Rounding the Big Bend
Posted in connection with the Sunday Scribblings prompt, "Curves."
Shortly after high noon on May 30, I rounded the curve of Apalachee Bay and headed west on the Florida panhandle. This trip has taken me from my home county of Citrus, up through Levy, Dixie, a very small stretch of Lafayette (I think), Taylor, Jefferson, a small stretch of Wakulla, Franklin, Gulf, and finally Bay counties, down Hwy. 98 almost throughout. The roughly 8-1/2 hour drive is one of the most breathtaking I've taken....
I'm staying in Panama City this weekend, to attend the inaugural year of The Wrath of Con as part of the Aisling Press contingent. Mary gifted me this morning with a sparkling clean windshield that she'd washed inside and out. It's since picked up some splatter courtesy of unfortunate bugs.

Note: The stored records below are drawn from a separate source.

-- pv_equiv track=rewrite | github.com/Ximaxis/algo_and_structures_python | Lesson_2/8.py | search
-- ===== SOURCE A (Python) =====
-- def search(n, f, i = 0):
--     if n < 1:
--         return i
--     else:
--         if n % 10 == f:
--             i += 1
--         else:
--             pass
--     return search((n // 10), f, i)
-- ===== SOURCE B (Python) =====
-- def search(n, f, i=0):
--     digits = []
--     while n >= 1:
--         digits.append(n % 10)
--         n //= 10
--     return i + digits.count(f)
-- ===== Notes on version B (the rewrite author's own statement) =====
-- stated objective: idiomatic
-- what changed: Replaces accumulator-threading recursion with a two-phase iterative version: a while loop collects the digits into a list, then list.count(f) counts the matches.
import Mathlib
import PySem

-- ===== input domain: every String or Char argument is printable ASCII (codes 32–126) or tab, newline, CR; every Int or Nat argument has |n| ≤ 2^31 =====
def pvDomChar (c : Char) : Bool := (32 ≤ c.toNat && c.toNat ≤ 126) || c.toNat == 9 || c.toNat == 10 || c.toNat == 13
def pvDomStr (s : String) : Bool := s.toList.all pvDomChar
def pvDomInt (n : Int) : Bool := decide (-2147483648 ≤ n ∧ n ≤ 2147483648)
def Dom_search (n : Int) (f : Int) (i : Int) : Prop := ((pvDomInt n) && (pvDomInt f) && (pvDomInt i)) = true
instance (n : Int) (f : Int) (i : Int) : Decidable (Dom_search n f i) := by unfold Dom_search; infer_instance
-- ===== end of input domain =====

-- B replaces A's accumulator-threading recursion with an iterative loop that collects the digit list and then counts f in it (idiomatic decomposition; same cost).

-- ===== PORT A =====
def search (n : Int) (f : Int) (i : Int) : Int :=
  if n < 1 then i
  else
    let i' := if PySem.Int.mod n 10 = f then i + 1 else i
    search (PySem.Int.floordiv n 10) f i'
termination_by n.toNat
decreasing_by
  have h10 : (0:Int) < 10 := by norm_num
  rw [PySem.Int.floordiv_eq_ediv_of_pos h10]
  omega

-- ===== PORT B =====
-- B helper: the list of decimal digits collected by the while loop (low digit first)
def pyDigits (n : Int) : List Int :=
  if n ≥ 1 then
    PySem.Int.mod n 10 :: pyDigits (PySem.Int.floordiv n 10)
  else []
termination_by n.toNat
decreasing_by
  have h10 : (0:Int) < 10 := by norm_num
  rw [PySem.Int.floordiv_eq_ediv_of_pos h10]
  omega

def search_alt (n : Int) (f : Int) (i : Int) : Int :=
  i + ((pyDigits n).count f : Int)

-- ===== PRECONDITION & SPEC =====
def Spec_search (n : Int) (f : Int) (i : Int) (out : Int) : Prop := out = search_alt n f i
instance (n : Int) (f : Int) (i : Int) (out : Int) : Decidable (Spec_search n f i out) := by unfold Spec_search; infer_instance

-- ===== CLAIM (what is proved, stated in full; the proofs are below) =====
def Claim_equal_search : Prop := ∀ (n : Int) (f : Int) (i : Int), Dom_search n f i → Spec_search n f i (search n f i)

-- ===== LEMMAS AND PROOFS =====

-- ===== VERDICT (by name: the statement is the Claim_ definition above) =====
theorem search_agrees : ∀ (n : Int) (f : Int) (i : Int), search n f i = i + ((pyDigits n).count f : Int) := by
  intro n f i
  by_cases hn : n < 1
  · rw [search, pyDigits]; simp [hn, show ¬ n ≥ 1 by omega]
  · have hlt : (PySem.Int.floordiv n 10).toNat < n.toNat := by
      rw [PySem.Int.floordiv_eq_ediv_of_pos (by norm_num : (0:Int) < 10)]
      omega
    have ih := search_agrees (PySem.Int.floordiv n 10) f
    rw [search, pyDigits]
    simp only [if_neg hn, if_pos (show n ≥ 1 by omega)]
    by_cases hf : PySem.Int.mod n 10 = f
    · simp only [ih, List.count_cons, hf, beq_self_eq_true, if_true]; push_cast; ring
    · have hemod : ¬ n % 10 = f := by
        rw [← PySem.Int.mod_eq_emod_of_pos (by norm_num : (0:Int) < 10)]; exact hf
      simp only [ih, List.count_cons]; simp [hemod]
termination_by n _ _ => n.toNat

theorem search_spec : Claim_equal_search := by
  intro n f i _
  unfold Spec_search search_alt
  exact search_agrees n f i
lemma upper_eq_map (cs : List Char) : PySem.Chars.upper cs = cs.map PySem.Chars.upperChar := by
  simp [PySem.Chars.upper]

lemma lower_eq_map (cs : List Char) : PySem.Chars.lower cs = cs.map PySem.Chars.lowerChar := by
  simp [PySem.Chars.lower]

-- every digit soundex's letter table can produce denotes a consonant group
lemma sx_mapping_range (c d : Char) (h : PySem.Dict.get? sx_mapping c = some d) :
    sxPartOf d = [sxGrp d] := by
  have hm : (c, d) ∈ sx_mapping.items := PySem.Dict.mem_items_of_get?_eq_some _ h
  have hit : sx_mapping.items =
    [('B','1'),('F','1'),('P','1'),('V','1'),
     ('C','2'),('G','2'),('J','2'),('K','2'),('Q','2'),('S','2'),('X','2'),('Z','2'),
     ('D','3'),('T','3'),('L','4'),('M','5'),('N','5'),('R','6')] := by decide
  rw [hit] at hm
  simp [Prod.mk.injEq] at hm
  rcases hm with ⟨_,h⟩|⟨_,h⟩|⟨_,h⟩|⟨_,h⟩|⟨_,h⟩|⟨_,h⟩|⟨_,h⟩|⟨_,h⟩|⟨_,h⟩|
    ⟨_,h⟩|⟨_,h⟩|⟨_,h⟩|⟨_,h⟩|⟨_,h⟩|⟨_,h⟩|⟨_,h⟩|⟨_,h⟩|⟨_,h⟩ <;> rw [h] <;> decide

lemma afold_eq (cs : List Char) :
    ∀ (acc : List Char) (a : Char),
    cs.foldl (fun acc c =>
        match PySem.Dict.get? sx_mapping c with
        | some d => if d ≠ PySem.List.pyGetD acc (-1) ' ' then acc ++ [d] else acc
        | none => acc) (acc ++ [a])
    = (acc ++ [a]) ++ sxCollect a cs := by
  induction cs with
  | nil => intro acc a; simp [sxCollect]
  | cons c cs ih =>
    intro acc a
    simp only [List.foldl_cons, sxCollect]
    cases hd : PySem.Dict.get? sx_mapping c with
    | none => simpa [hd] using ih acc a
    | some d =>
      simp only [hd, PySem.List.pyGetD_neg_one_append_singleton acc a ' ']
      by_cases hda : d = a
      · simpa [hda] using ih acc a
      · simp only [hda, ne_eq, not_false_eq_true, if_true, if_neg]
        have := ih (acc ++ [a]) d
        simp [hda, List.append_assoc] at this ⊢
        exact this
-- pv_equiv track=rewrite | github.com/StanleyTack/AOC2024 | day12/code.py | calculate_number_of_sides
-- ===== SOURCE A (Python) =====
-- def get_neighbors(x, y, max_x, max_y):
--     """Returns the valid neighboring coordinates (up, down, left, right)."""
--     neighbors = []
--     if x > 0:
--         neighbors.append((x - 1, y))
--     if x < max_x - 1:
--         neighbors.append((x + 1, y))
--     if y > 0:
--         neighbors.append((x, y - 1))
--     if y < max_y - 1:
--         neighbors.append((x, y + 1))
--     return neighbors
--
-- def calculate_number_of_sides(region, grid, max_x, max_y):
--     """
--     Calculates the total number of sides in a region.
--     Each plot has 4 sides. Shared sides between adjacent plots reduce the total count.
--     Formula: Number of Sides = 4 * Area - 2 * Number of Adjacent Pairs
--     """
--     area = len(region)
--     adjacent_pairs = 0
--     # To avoid double-counting, we'll track processed pairs
--     processed = set()
--
--     for (x, y) in region:
--         for neighbor in get_neighbors(x, y, max_x, max_y):
--             nx, ny = neighbor
--             if grid[nx][ny] == grid[x][y]:
--                 if (nx, ny) in region:
--                     # Create a sorted tuple to avoid double-counting
--                     pair = tuple(sorted(((x, y), (nx, ny))))
--                     if pair not in processed:
--                         adjacent_pairs += 1
--                         processed.add(pair)
--
--     number_of_sides = 4 * area - 2 * adjacent_pairs
--     return number_of_sides
-- ===== SOURCE B (Python) =====
-- def calculate_number_of_sides(region, grid, max_x, max_y):
--     """Perimeter computed directly: each plot contributes 4 minus the number of
--     its in-bounds, same-letter neighbors that belong to the region."""
--     cells = set(region)
--     perimeter = 0
--     for (x, y) in region:
--         letter = grid[x][y]
--         covered = 0
--         for (nx, ny) in ((x - 1, y), (x + 1, y), (x, y - 1), (x, y + 1)):
--             if (0 <= nx < max_x and 0 <= ny < max_y
--                     and (nx, ny) in cells and grid[nx][ny] == letter):
--                 covered += 1
--         perimeter += 4 - covered
--     return perimeter
-- ===== Notes on version B (the rewrite author's own statement) =====
-- stated objective: simpler
-- what changed: B computes the perimeter directly, adding 4 minus the number of covered sides per cell with one letter lookup per cell, eliminating A's 'processed' set, sorted-pair keys and the 4*area-2*pairs formula. Pre_ excludes regions with adjacent same-letter cells outside the [0,max_x)x[0,max_y) box (A's asymmetric neighbor generation and negative-index wraparound give accidental values there), duplicate-cell region lists (unconstructible from Python's set argument), and degenerate inputs where a cell's own grid row is empty so B's single letter lookup raises while A, which never reads it, returns.
-- outside the precondition, e.g. on calculate_number_of_sides({(1, 0), (2, 0)}, [['a'], ['a'], ['a']], 2, 1): A returns 6, B returns 7; on calculate_number_of_sides({(0, 0)}, [[]], 1, 1): A returns 4, B raises IndexError
import Mathlib
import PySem

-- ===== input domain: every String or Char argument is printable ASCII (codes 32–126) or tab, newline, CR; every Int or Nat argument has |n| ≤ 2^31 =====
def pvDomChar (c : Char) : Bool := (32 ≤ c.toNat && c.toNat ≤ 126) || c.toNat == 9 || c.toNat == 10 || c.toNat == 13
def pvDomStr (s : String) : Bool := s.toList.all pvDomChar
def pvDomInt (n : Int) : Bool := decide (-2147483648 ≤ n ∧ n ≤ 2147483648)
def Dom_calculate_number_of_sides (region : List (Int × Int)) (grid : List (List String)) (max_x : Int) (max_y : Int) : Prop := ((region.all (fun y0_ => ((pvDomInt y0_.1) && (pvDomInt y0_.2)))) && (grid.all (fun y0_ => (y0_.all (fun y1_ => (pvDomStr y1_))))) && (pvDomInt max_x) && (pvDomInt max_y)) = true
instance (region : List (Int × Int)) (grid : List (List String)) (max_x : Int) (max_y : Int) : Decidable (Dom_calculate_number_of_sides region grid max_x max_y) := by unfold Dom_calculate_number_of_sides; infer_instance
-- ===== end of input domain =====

After I took off from home, I drove about a block before I decided I should probably get a bumper sticker that reads I BRAKE FOR IBISES. Being behind the wheel and moving (albeit considerably slowed), I didn't take a photo, but the scene looked very much like this shot I took about two years ago:
From there I eventually turned west for about a dozen miles, got onto 98, and swung north. For the first time I drove beyond the Crystal River Mall, and then past the nuke plant (whose cooling towers weren't visible from the road, though in the past I could see them from nearby Fort Island Gulf Beach). Laid out like a straight-edge, the highway ran through long stretches of forest that raised tall walls of pine to either side. Atmospheric effects made the road far up ahead seem to melt into the sky.
I took my first break in Chiefland. This photo, taken in Perry, shows the location of my second break, when I stood in the parking lot of a Burger King. I'd arrived around 11:45 and just beat out the lunch rush, then spent a few minutes stretching before I continued on my way. Perry was a little bit shy of my halfway point and just about at the spot where I rounded the Big Bend and headed west down the panhandle, and where 98 became the aptly-named Big Bend Scenic Highway.
The pine forest (dotted with palms) gave way to marsh land and the St. Marks National Wildlife Refuge as I rounded Apalachee Bay. After a stretch through Apalachicola National Forest (which spans two counties), the landscape opened up into a stunning water vista as I drove the long bridge across Ochlockonee Bay, which averages a mile and a half in width. (Part of the bridge shows up in this aerial shot by Ochlockonee Bay resident Bill Catalina.) I searched for an overlook point I could pull into, and found this beach shortly after I passed Lanark Village, whose welcome sign proclaims it "the recycling community." Part of Carrabelle, the beach was once the training ground for troops heading to Normandy for the D-Day Invasion.
After spending about six hours in a hot car (no A/C, but despite five Florida summers and temperatures today in the 90s, it hasn't been a hardship) I had a blast exploring the beach area, breathing the salty breeze, and watching the gulls perform.
And I took a souvenir.
Three years ago this area was devastated by Hurricane Dennis, and some of the erosion still reaches almost up to the road. I drove through several miles of construction work, where 98 reduced from two lanes to one and flaggers stopped traffic going in alternate directions. In addition to bulldozers and other earth-movers, the crane just to the left of the truck in front of me helped shore up a new seawall by dropping pylons into place to buttress the works.
And a close-up:
I took this shot out my window of the intracoastal waterway while I waited to be flagged through:
My iPod saved my sanity during the long drive, and I still hadn't gotten past my "A" composers when I pulled into the EconoLodge lot after 8-1/2 hours. John Adams lasted for 150 miles, Isaac Albeniz for another 100, and William Alwyn and Malcolm Arnold divvied up the rest. I ran my iPod off the cigarette lighter and used a cassette adapter to hear music through the car's speakers. It was heaven.
Covenant, the first volume in the Deviations Series, is available from Aisling Press, and from AbeBooks, Amazon, Barnes and Noble, Book Territory, Borders, Buecher.ch, Buy.com, DEAstore, libreriauniversitaria.it, Libri.de, Loot.co.za, Powell's Books, and Target. The Deviations page has additional details. |
4 Comments:
haven't been to PCB in many a moon,, but my parents lived for a time in marianna,, and i remember it as a beautiful place ,, very rural at the time,, and the beaches unaltered,, which i am sure since the started the whole spring break thing there after lauderdale baled has changed considerably... but it has beautiful connotations in my memory... enjoy your stay....
engaging descriptives - felt as if i were almost riding along --- thank you
Wonderful photos and commentary. You took me with you all the way. (Did you wonder who the stowaway was in your cack seat?)
Yes! ditto danni and granny! A photographic smorgasbord! Very nice!